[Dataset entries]
- - - -

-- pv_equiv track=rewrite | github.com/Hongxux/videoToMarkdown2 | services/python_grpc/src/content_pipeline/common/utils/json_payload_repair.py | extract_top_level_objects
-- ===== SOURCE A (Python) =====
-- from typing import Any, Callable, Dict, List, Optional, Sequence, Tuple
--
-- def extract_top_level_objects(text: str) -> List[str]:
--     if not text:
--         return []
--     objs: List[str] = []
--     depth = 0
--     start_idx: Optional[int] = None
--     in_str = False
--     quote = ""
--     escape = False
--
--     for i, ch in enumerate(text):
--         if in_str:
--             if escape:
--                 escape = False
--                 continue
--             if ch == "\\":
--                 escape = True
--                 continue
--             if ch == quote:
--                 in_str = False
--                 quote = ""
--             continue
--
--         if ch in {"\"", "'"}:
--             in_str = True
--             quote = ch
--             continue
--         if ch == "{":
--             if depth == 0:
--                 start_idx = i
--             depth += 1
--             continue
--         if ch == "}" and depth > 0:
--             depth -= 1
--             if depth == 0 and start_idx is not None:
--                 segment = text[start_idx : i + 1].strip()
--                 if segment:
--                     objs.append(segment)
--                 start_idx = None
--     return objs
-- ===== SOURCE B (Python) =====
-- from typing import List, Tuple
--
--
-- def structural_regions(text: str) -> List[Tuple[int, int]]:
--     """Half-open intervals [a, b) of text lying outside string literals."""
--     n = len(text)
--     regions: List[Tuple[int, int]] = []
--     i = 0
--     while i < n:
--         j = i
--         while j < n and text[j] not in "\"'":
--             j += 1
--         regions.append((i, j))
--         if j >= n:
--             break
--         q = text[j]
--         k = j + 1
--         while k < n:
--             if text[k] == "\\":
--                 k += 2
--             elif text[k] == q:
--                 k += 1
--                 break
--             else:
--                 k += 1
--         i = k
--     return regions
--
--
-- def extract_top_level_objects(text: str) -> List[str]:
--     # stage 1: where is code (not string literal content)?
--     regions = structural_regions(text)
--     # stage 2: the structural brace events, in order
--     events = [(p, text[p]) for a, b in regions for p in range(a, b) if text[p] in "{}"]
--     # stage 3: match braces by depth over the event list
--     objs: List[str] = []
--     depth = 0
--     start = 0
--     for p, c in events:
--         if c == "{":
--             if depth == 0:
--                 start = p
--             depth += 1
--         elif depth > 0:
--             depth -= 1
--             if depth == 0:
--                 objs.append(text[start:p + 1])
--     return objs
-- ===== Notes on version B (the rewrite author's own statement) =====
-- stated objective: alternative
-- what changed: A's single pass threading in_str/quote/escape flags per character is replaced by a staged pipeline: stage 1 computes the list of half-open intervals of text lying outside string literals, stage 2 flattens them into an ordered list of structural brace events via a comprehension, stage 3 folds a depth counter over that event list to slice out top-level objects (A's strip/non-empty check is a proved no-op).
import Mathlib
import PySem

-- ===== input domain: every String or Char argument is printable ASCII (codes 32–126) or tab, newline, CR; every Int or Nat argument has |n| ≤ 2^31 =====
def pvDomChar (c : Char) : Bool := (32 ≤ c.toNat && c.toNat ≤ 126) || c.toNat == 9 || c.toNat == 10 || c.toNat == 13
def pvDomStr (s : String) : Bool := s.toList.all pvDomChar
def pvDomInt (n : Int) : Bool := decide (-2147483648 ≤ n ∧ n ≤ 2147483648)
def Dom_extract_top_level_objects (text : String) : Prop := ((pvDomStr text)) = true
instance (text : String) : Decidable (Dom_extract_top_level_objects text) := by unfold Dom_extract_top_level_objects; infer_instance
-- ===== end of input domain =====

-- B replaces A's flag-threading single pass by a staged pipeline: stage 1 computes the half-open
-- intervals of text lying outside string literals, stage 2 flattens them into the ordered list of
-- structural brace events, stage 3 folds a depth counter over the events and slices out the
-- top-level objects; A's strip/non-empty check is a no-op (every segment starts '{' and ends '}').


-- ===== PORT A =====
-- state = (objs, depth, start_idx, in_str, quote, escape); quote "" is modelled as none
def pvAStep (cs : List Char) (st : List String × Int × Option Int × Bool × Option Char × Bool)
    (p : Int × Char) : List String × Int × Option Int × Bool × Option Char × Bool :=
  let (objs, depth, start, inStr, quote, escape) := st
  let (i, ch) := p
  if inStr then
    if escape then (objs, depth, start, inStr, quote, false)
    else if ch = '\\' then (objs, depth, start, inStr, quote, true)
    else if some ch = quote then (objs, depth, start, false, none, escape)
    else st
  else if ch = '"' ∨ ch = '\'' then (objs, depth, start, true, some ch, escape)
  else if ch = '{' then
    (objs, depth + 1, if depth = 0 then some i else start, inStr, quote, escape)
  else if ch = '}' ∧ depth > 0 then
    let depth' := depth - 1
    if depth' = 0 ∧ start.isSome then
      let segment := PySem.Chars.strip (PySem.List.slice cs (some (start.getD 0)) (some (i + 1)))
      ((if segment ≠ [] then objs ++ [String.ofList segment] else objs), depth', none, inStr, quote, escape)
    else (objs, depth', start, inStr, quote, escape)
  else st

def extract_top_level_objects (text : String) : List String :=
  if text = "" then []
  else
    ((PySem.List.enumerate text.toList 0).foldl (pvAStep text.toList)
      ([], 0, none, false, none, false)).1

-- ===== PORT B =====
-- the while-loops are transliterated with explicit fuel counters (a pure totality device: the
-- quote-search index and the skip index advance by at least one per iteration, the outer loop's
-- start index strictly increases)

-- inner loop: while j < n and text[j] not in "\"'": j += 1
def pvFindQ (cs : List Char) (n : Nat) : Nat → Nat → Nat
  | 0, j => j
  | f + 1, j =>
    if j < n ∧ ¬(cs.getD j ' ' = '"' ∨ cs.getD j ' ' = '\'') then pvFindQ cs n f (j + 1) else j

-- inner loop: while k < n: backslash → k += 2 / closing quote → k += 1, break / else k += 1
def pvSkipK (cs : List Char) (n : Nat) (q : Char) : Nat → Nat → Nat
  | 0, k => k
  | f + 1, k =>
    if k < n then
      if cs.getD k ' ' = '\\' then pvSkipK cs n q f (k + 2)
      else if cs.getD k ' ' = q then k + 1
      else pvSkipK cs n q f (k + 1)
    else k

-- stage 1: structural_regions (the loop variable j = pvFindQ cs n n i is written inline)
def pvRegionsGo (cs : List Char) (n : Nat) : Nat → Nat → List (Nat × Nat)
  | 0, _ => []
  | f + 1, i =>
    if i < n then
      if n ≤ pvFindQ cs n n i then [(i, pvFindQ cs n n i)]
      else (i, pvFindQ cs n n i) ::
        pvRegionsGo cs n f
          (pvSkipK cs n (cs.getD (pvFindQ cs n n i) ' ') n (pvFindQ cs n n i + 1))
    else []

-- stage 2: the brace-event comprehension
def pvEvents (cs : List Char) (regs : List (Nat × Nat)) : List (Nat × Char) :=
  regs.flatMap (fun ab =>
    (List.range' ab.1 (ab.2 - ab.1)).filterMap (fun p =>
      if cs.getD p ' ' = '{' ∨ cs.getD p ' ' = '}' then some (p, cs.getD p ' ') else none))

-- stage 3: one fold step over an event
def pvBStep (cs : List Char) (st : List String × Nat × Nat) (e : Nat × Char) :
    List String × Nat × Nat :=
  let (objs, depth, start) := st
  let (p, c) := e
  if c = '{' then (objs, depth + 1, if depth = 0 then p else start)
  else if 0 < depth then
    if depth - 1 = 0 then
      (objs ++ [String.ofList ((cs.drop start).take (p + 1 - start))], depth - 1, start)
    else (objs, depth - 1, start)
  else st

- - - -

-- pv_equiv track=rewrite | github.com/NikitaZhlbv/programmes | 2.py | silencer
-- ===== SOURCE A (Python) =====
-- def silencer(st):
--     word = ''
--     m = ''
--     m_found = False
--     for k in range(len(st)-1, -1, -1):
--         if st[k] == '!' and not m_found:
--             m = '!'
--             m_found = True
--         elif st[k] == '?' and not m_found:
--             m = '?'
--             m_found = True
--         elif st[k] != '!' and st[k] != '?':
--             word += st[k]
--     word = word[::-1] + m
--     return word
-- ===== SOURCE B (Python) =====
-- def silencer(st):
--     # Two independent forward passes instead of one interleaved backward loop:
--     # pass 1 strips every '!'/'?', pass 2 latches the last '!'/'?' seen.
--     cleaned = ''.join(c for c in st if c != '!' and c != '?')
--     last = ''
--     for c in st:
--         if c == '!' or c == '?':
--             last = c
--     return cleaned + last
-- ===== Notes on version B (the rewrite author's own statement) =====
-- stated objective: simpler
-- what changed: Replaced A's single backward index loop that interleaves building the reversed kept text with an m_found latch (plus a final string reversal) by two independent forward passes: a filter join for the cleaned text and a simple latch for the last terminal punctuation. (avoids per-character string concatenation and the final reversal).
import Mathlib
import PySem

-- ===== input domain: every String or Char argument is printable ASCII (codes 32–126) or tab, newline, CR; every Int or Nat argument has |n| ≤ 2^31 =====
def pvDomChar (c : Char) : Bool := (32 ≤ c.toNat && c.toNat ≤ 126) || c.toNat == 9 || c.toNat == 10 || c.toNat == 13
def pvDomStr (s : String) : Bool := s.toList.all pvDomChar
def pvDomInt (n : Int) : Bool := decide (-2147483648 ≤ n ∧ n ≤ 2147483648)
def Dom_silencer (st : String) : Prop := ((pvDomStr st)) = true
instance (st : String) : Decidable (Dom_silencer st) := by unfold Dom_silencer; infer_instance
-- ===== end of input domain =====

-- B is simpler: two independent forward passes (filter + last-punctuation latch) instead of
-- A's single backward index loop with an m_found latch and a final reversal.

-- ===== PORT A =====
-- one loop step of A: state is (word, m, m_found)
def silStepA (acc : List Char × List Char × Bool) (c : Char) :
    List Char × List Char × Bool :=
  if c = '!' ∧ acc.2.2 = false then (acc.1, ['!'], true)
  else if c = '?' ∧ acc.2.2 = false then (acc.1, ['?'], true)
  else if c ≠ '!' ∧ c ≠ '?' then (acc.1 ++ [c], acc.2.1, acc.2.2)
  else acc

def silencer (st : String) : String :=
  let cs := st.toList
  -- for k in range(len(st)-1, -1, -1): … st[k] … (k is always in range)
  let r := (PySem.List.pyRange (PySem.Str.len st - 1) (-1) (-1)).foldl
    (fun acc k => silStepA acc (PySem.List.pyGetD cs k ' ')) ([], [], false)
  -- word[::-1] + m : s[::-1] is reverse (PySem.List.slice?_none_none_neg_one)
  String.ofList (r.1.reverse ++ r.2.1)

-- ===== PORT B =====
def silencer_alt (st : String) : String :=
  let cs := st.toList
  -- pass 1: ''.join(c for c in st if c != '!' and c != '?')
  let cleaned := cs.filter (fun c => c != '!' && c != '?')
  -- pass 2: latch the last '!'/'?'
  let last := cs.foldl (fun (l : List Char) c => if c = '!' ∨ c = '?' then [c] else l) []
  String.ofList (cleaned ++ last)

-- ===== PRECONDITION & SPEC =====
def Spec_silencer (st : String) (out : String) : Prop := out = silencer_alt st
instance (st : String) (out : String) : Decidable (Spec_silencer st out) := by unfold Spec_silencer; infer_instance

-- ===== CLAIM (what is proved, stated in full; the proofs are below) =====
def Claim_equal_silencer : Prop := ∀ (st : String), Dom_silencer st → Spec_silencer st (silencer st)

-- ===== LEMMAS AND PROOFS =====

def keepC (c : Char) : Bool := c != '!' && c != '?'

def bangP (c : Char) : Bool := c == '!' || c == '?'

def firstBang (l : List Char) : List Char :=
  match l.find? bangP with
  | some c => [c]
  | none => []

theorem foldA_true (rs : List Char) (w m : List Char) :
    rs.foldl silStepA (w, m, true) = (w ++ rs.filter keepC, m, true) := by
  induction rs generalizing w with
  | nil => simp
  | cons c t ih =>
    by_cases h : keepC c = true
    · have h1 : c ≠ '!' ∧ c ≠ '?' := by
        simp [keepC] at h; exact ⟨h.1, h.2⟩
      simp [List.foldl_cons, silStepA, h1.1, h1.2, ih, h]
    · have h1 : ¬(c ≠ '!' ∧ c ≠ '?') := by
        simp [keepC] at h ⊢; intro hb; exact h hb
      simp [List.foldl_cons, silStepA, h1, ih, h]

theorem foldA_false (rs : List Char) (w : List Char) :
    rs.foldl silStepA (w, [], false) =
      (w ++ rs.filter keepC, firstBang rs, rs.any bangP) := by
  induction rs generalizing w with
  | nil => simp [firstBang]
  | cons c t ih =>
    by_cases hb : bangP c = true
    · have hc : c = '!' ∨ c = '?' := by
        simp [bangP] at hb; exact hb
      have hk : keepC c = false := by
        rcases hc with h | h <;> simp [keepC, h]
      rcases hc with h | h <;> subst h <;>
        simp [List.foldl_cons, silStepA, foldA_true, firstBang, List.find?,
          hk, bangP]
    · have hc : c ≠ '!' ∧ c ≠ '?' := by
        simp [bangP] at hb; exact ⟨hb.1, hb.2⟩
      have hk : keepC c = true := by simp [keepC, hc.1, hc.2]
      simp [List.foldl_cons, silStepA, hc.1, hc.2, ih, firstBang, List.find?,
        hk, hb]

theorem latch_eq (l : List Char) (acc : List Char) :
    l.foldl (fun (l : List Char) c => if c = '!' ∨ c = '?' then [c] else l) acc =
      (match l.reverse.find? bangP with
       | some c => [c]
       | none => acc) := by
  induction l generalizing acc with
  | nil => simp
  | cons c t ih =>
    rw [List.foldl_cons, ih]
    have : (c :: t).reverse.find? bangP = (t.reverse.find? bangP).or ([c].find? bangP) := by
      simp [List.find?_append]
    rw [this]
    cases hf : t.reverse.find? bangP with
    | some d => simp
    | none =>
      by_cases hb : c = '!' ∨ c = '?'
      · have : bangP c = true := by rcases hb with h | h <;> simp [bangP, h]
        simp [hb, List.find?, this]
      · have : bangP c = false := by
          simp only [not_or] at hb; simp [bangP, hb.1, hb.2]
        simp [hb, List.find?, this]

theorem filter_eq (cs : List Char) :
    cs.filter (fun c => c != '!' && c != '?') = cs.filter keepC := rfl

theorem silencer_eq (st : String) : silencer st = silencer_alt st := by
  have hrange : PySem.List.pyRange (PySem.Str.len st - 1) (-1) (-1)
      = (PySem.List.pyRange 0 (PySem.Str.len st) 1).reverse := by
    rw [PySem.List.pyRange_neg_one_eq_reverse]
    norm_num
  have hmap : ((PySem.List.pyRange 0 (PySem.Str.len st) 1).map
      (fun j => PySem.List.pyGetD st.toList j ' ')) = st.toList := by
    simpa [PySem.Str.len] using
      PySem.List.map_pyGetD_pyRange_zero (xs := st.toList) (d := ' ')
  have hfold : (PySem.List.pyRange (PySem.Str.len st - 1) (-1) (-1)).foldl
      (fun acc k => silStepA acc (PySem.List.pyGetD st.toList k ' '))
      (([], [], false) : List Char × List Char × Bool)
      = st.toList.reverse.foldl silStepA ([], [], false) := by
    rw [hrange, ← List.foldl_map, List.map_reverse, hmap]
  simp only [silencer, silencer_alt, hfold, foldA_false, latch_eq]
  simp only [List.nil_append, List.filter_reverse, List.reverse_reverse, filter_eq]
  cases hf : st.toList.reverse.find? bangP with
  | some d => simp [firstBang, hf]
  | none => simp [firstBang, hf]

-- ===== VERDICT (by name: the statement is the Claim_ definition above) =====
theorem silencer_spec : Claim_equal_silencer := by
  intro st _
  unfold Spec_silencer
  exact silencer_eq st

- - - -

= Work instructions =
Will you return exactly the lines above from the one with "(fun acc k => silStepA acc (PySem.List.pyGetD st.toList" down to the one with "exact silencer_eq st", counting both as part of the range?

= Task solution =
      (fun acc k => silStepA acc (PySem.List.pyGetD st.toList k ' '))
      (([], [], false) : List Char × List Char × Bool)
      = st.toList.reverse.foldl silStepA ([], [], false) := by
    rw [hrange, ← List.foldl_map, List.map_reverse, hmap]
  simp only [silencer, silencer_alt, hfold, foldA_false, latch_eq]
  simp only [List.nil_append, List.filter_reverse, List.reverse_reverse, filter_eq]
  cases hf : st.toList.reverse.find? bangP with
  | some d => simp [firstBang, hf]
  | none => simp [firstBang, hf]

-- ===== VERDICT (by name: the statement is the Claim_ definition above) =====
theorem silencer_spec : Claim_equal_silencer := by
  intro st _
  unfold Spec_silencer
  exact silencer_eq st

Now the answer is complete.